#### How to complete this task
Extract exactly and only the lines of the data below, starting at the line with "rintro a b ⟨h1, h2⟩" and stopping after the final line.

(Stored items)
##########
-- pv_equiv track=rewrite | github.com/RezmiCR/SaraiBot | main.py | config_call
-- ===== SOURCE A (Python) =====
-- def config_call(m_text):
--     m_text += ' '
--     words = []
--     nums = []
--     prev = ''
--     current = ''
--     for ch in m_text:
--         if ch != ' ':
--             current = current + ch
--             prev = ch
--         elif prev != ' ' and not prev.isnumeric():
--             words.append(current)
--             current = ''
--         elif prev != ' ' and current.isnumeric():
--             nums.append(current)
--             current = ''
--         else:
--             current = ''
--     return str(len(words)) + ' words, and ' + str(len(nums)) + ' nums'
-- ===== SOURCE B (Python) =====
-- def config_call(m_text):
--     words = 0
--     nums = 0
--     digit_last = False   # the most recent non-space character was a digit
--     empty = True         # the current token has no characters yet
--     numeric = False      # the current token is non-empty and wholly numeric
--     for ch in m_text:
--         if ch == ' ':
--             if not digit_last:
--                 words += 1
--             elif numeric:
--                 nums += 1
--             empty = True
--             numeric = False
--         else:
--             numeric = ch.isnumeric() and (empty or numeric)
--             digit_last = ch.isnumeric()
--             empty = False
--     if not digit_last:
--         words += 1
--     elif numeric:
--         nums += 1
--     return str(words) + ' words, and ' + str(nums) + ' nums'
-- ===== Notes on version B (the rewrite author's own statement) =====
-- stated objective: alternative
-- what changed: B replaces A's loop that accumulates each token as a string and appends it to words/nums lists (returning their lengths) with an O(1)-state streaming pass keeping two integer counters and three boolean flags, testing numerality incrementally per character instead of on whole token strings, and flushing the final token after the loop instead of appending a sentinel space.
import Mathlib
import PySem

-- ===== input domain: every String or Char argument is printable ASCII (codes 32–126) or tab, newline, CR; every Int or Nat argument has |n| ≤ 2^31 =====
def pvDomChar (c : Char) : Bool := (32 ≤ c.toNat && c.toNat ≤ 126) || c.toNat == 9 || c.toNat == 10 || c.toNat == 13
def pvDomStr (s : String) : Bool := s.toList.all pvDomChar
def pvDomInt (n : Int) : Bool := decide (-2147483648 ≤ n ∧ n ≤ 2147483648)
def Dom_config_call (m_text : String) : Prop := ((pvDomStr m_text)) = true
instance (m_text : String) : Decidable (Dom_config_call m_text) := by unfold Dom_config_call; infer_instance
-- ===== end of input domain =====

-- B streams over the characters with two counters and three boolean flags (incremental
-- numeric test), instead of A's loop that builds token strings and appends them to lists
-- (objective: alternative, O(1) state instead of accumulated token strings).
-- (str.isnumeric is ported as PySem.Chars.strIsdigit / PySem.Chars.isdigit: they coincide
-- on the ASCII domain.)


-- ===== PORT A =====
-- loop body of A: state = (words, nums, prev, current)
def aStep (st : List (List Char) × List (List Char) × List Char × List Char) (ch : Char) :
    List (List Char) × List (List Char) × List Char × List Char :=
  match st with
  | (words, nums, prev, current) =>
    if ch ≠ ' ' then (words, nums, [ch], current ++ [ch])
    else if prev ≠ [' '] ∧ ¬ PySem.Chars.strIsdigit prev then (words ++ [current], nums, prev, [])
    else if prev ≠ [' '] ∧ PySem.Chars.strIsdigit current then (words, nums ++ [current], prev, [])
    else (words, nums, prev, [])

def config_call (m_text : String) : String :=
  match (m_text.toList ++ [' ']).foldl aStep ([], [], [], []) with
  | (words, nums, _, _) =>
    String.ofList (PySem.Int.toChars (words.length : Int) ++ " words, and ".toList
      ++ PySem.Int.toChars (nums.length : Int) ++ " nums".toList)

-- ===== PORT B =====
-- loop body of B: state = (words, nums, digit_last, empty, numeric)
def bStep (st : Int × Int × Bool × Bool × Bool) (ch : Char) : Int × Int × Bool × Bool × Bool :=
  match st with
  | (w, n, dl, e, nu) =>
    if ch = ' ' then
      if ¬ dl then (w + 1, n, dl, true, false)
      else if nu then (w, n + 1, dl, true, false)
      else (w, n, dl, true, false)
    else (w, n, PySem.Chars.isdigit ch, false, PySem.Chars.isdigit ch && (e || nu))

-- B's code after the loop: the final token is flushed once
def bFlush (st : Int × Int × Bool × Bool × Bool) : Int × Int :=
  match st with
  | (w, n, dl, _, nu) =>
    if ¬ dl then (w + 1, n) else if nu then (w, n + 1) else (w, n)

def config_call_alt (m_text : String) : String :=
  match bFlush (m_text.toList.foldl bStep (0, 0, false, true, false)) with
  | (w, n) =>
    String.ofList (PySem.Int.toChars w ++ " words, and ".toList
      ++ PySem.Int.toChars n ++ " nums".toList)

-- ===== PRECONDITION & SPEC =====
def Spec_config_call (m_text : String) (out : String) : Prop := out = config_call_alt m_text
instance (m_text : String) (out : String) : Decidable (Spec_config_call m_text out) := by unfold Spec_config_call; infer_instance

-- ===== CLAIM (what is proved, stated in full; the proofs are below) =====
def Claim_equal_config_call : Prop :=
  ∀ (m_text : String), Dom_config_call m_text → Spec_config_call m_text (config_call m_text)

-- ===== LEMMAS AND PROOFS =====

theorem strIsdigit_nil : PySem.Chars.strIsdigit ([] : List Char) = false := by
  simp [PySem.Chars.strIsdigit]

theorem strIsdigit_append_singleton (cs : List Char) (c : Char) :
    PySem.Chars.strIsdigit (cs ++ [c])
      = (PySem.Chars.isdigit c && (cs.isEmpty || PySem.Chars.strIsdigit cs)) := by
  by_cases h0 : cs = []
  · subst h0; simp [PySem.Chars.strIsdigit]
  · simp only [PySem.Chars.strIsdigit, List.isEmpty_eq_false_iff.2 h0, Bool.false_or]
    cases hall : cs.all PySem.Chars.isdigit <;>
      cases hc : PySem.Chars.isdigit c <;>
        simp_all [List.all_append]

-- the invariant carried for A's prev variable
def invPrev (prev : List Char) : Prop := prev = [] ∨ ∃ c, prev = [c] ∧ c ≠ ' '

theorem invPrev_ne (prev : List Char) (h : invPrev prev) : prev ≠ [' '] := by
  rcases h with h | ⟨c, rfl, hc⟩ <;> simp_all

theorem strIsdigit_singleton (c : Char) :
    PySem.Chars.strIsdigit [c] = PySem.Chars.isdigit c := by
  simp [PySem.Chars.strIsdigit]

-- projection compared by the main lemma
def outA (st : List (List Char) × List (List Char) × List Char × List Char) : Int × Int :=
  (st.1.length, st.2.1.length)

-- A's processing of one space mirrors B's space branch (and B's final flush)
theorem space_sync (words nums : List (List Char)) (prev current : List Char)
    (hp : invPrev prev) :
    aStep (words, nums, prev, current) ' '
      = if ¬ PySem.Chars.strIsdigit prev then (words ++ [current], nums, prev, [])
        else if PySem.Chars.strIsdigit current then (words, nums ++ [current], prev, [])
        else (words, nums, prev, []) := by
  have hne : prev ≠ [' '] := invPrev_ne prev hp
  by_cases hd : PySem.Chars.strIsdigit prev <;>
    by_cases hc : PySem.Chars.strIsdigit current <;>
      simp [aStep, hne, hd, hc]

-- main loop correspondence: A over the remaining characters (with its appended space)
-- equals B over the remaining characters followed by B's flush, when the carried
-- state is related: dl = strIsdigit prev, e = current.isEmpty, nu = strIsdigit current
theorem loop_sync (cs : List Char) : ∀ (words nums : List (List Char)) (prev current : List Char),
    invPrev prev →
    outA ((cs ++ [' ']).foldl aStep (words, nums, prev, current))
      = bFlush (cs.foldl bStep ((words.length : Int), (nums.length : Int),
          PySem.Chars.strIsdigit prev, current.isEmpty, PySem.Chars.strIsdigit current)) := by
  induction cs with
  | nil =>
    intro words nums prev current hp
    rw [List.nil_append, List.foldl_cons, List.foldl_nil, List.foldl_nil,
      space_sync words nums prev current hp]
    by_cases hd : PySem.Chars.strIsdigit prev <;>
      by_cases hc : PySem.Chars.strIsdigit current <;>
        simp [bFlush, outA, hd, hc]
  | cons c rest ih =>
    intro words nums prev current hp
    by_cases hc : c = ' '
    · subst hc
      rw [List.cons_append, List.foldl_cons, space_sync words nums prev current hp,
        List.foldl_cons]
      by_cases hd : PySem.Chars.strIsdigit prev
      · by_cases hcu : PySem.Chars.strIsdigit current
        · simpa [bStep, hd, hcu, strIsdigit_nil, Nat.cast_add, Nat.cast_one] using
            ih words (nums ++ [current]) prev [] hp
        · simpa [bStep, hd, hcu, strIsdigit_nil] using ih words nums prev [] hp
      · simpa [bStep, hd, strIsdigit_nil, Nat.cast_add, Nat.cast_one] using
          ih (words ++ [current]) nums prev [] hp
    · have hstep : aStep (words, nums, prev, current) c = (words, nums, [c], current ++ [c]) := by
        simp [aStep, hc]
      have hb : bStep ((words.length : Int), (nums.length : Int), PySem.Chars.strIsdigit prev,
            current.isEmpty, PySem.Chars.strIsdigit current) c
          = ((words.length : Int), (nums.length : Int), PySem.Chars.strIsdigit [c],
            (current ++ [c]).isEmpty, PySem.Chars.strIsdigit (current ++ [c])) := by
        simp [bStep, hc, strIsdigit_singleton, strIsdigit_append_singleton]
      rw [List.cons_append, List.foldl_cons, hstep, List.foldl_cons, hb]
      exact ih words nums [c] (current ++ [c]) (Or.inr ⟨c, rfl, hc⟩)

-- ===== VERDICT =====
theorem config_call_spec : Claim_equal_config_call := by
  intro m_text _
  unfold Spec_config_call config_call config_call_alt
  have h := loop_sync m_text.toList [] [] [] [] (Or.inl rfl)
  simp only [List.length_nil, Nat.cast_zero, List.isEmpty_nil, strIsdigit_nil] at h
  rcases ha : (m_text.toList ++ [' ']).foldl aStep ([], [], [], []) with ⟨ws, ns, p, cur⟩
  rcases hb : bFlush (m_text.toList.foldl bStep (0, 0, false, true, false)) with ⟨w, n⟩
  rw [ha, hb] at h
  simp only [outA, Prod.mk.injEq] at h
  simp only [h.1, h.2]
theorem collapse_removals_py_equal (removed : List String) (class_flat : List (String × String)) :
    collapse_removals_py removed class_flat = collapse_removals_py_alt removed class_flat := by
  by_cases hrem : removed = []
  · subst hrem; rfl
  · rw [collapse_removals_py, if_neg hrem, collapse_removals_py_alt]
    dsimp only
    set S0 : PySem.Set String := PySem.Set.ofList removed with hS0
    set PB : PySem.Set String := PySem.Set.ofList
      (removed.flatMap (fun path =>
        let parts : List String := (PySem.Chars.splitOn path.toList ['.']).map String.ofList
        (PySem.List.pyRange 1 (parts.length : Int) 1).map
          (fun i => PySem.Str.join "." (PySem.List.slice parts none (some i))))) with hPB
    set L : List String := PySem.List.sorted PB (fun x => PySem.Str.len x) true with hLdef
    set BF : List String := L.foldl (fun result parent =>
        let children_class : PySem.Set String :=
          PySem.Set.ofList ((class_flat.map Prod.fst).filter
            (fun p => PySem.Str.startswith p (parent ++ ".")))
        if children_class ≠ [] ∧ PySem.Set.equal children_class
            (PySem.Set.ofList (result.filter (fun p => PySem.Str.startswith p (parent ++ ".")))) = true
        then PySem.Set.add (PySem.Set.diff result children_class) parent
        else result) S0 with hBF
    have hL : ∀ p : String, (∃ y ∈ S0, pvDP p y) → p ∈ L := by
      rintro p ⟨y, hy, hdp⟩
      rw [hS0, PySem.Set.mem_ofList] at hy
      have hmem : p ∈ PB := by
        rw [hPB, PySem.Set.mem_ofList, List.mem_flatMap]
        refine ⟨y, hy, ?_⟩
        dsimp only
        rw [List.mem_map]
        obtain ⟨i, hi, hx⟩ := (pvMem_prefix y p).mpr hdp
        exact ⟨i, hi, hx.symm⟩
      rw [hLdef]
      exact ((PySem.List.sorted_perm _ _ _).mem_iff).mpr hmem
    have hpw : List.Pairwise (fun a b => b.toList.length ≤ a.toList.length) L := by
      rw [hLdef]
      have hp := PySem.List.sorted_pairwise_rev PB (fun x => PySem.Str.len x)
      refine hp.imp ?_
      intro a b hab
      rw [PySem.Str.len_eq, PySem.Str.len_eq] at hab
      omega
    have EA : pvEqv (aLoop class_flat S0) (pvFold class_flat L S0) :=
      aLoop_eqv (pvMeasure S0) S0 le_rfl L hL hpw
    have EB : pvEqv BF (pvFold class_flat L S0) := by
      rw [hBF]
      exact bfold_eqv L S0 S0 (pvEqv_refl S0)
    have EAB : pvEqv (aLoop class_flat S0) BF := pvEqv_trans EA (pvEqv_symm EB)
    have NA : (aLoop class_flat S0).Nodup :=
      nodup_aLoop (pvMeasure S0) S0 le_rfl (PySem.Set.nodup_ofList removed)
    have NB : BF.Nodup := by
      rw [hBF]
      exact nodup_bfold L S0 (PySem.Set.nodup_ofList removed)
    have hperm : (aLoop class_flat S0).Perm BF := (List.perm_ext_iff_of_nodup NA NB).mpr EAB
    have hys := PySem.List.sorted_perm (aLoop class_flat S0) (fun x : String => x) false
    have hnd : (PySem.List.sorted (aLoop class_flat S0) (fun x : String => x) false).Nodup :=
      (hys.nodup_iff).mpr NA
    have hle := PySem.List.sorted_pairwise (aLoop class_flat S0) (fun x : String => x)
    have hlt : (PySem.List.sorted (aLoop class_flat S0) (fun x : String => x) false).Pairwise
        (fun a b => (fun x : String => x) a < (fun x : String => x) b) := by
      refine (List.Pairwise.and hle hnd).imp ?_
      rintro a b ⟨h1, h2⟩
      exact lt_of_le_of_ne h1 h2
    have hfin := PySem.List.sorted_eq_of_perm_of_pairwise_lt BF
      (PySem.List.sorted (aLoop class_flat S0) (fun x : String => x) false)
      (fun x : String => x) (hys.trans hperm) hlt
    exact hfin.symm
##########
#### Output for this task
      rintro a b ⟨h1, h2⟩
      exact lt_of_le_of_ne h1 h2
    have hfin := PySem.List.sorted_eq_of_perm_of_pairwise_lt BF
      (PySem.List.sorted (aLoop class_flat S0) (fun x : String => x) false)
      (fun x : String => x) (hys.trans hperm) hlt
    exact hfin.symm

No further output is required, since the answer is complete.